DATA
........

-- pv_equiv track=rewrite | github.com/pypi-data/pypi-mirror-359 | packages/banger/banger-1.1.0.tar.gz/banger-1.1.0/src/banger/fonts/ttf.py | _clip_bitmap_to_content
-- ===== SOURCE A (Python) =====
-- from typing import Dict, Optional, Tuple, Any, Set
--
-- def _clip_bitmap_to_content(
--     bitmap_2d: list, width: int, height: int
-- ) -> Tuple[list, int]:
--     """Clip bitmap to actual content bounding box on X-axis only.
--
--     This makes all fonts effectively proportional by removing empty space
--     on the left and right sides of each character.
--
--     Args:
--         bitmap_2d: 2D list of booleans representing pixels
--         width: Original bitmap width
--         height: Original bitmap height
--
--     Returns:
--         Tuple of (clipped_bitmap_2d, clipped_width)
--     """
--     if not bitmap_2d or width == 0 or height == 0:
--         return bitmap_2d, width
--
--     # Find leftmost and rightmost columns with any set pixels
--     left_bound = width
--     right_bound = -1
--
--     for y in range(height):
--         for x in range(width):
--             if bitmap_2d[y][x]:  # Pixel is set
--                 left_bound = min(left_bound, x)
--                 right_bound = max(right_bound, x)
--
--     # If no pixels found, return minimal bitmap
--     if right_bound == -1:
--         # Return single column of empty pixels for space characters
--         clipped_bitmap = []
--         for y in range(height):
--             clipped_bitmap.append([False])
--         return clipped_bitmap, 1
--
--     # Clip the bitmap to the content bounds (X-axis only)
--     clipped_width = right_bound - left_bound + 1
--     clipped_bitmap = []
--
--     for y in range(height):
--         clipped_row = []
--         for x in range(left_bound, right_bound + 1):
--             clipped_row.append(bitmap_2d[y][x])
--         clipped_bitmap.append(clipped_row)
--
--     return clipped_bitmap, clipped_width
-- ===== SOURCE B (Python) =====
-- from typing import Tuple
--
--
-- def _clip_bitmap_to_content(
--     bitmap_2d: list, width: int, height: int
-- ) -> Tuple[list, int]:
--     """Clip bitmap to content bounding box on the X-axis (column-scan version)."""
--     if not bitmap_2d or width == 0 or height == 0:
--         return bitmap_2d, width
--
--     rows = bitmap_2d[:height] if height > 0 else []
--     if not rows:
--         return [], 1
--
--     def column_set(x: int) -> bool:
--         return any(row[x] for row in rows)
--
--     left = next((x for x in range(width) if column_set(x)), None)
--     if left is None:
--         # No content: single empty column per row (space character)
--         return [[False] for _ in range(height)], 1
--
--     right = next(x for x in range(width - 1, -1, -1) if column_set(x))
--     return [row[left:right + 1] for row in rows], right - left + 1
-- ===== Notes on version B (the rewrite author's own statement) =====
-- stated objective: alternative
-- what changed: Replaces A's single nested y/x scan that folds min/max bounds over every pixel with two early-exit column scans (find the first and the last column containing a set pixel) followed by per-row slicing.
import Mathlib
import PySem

........

WORK ORDER
Where does "from" appear in the records above? Copy every line that has it.

WRITTEN REPLY
-- from typing import Dict, Optional, Tuple, Any, Set
-- from typing import Tuple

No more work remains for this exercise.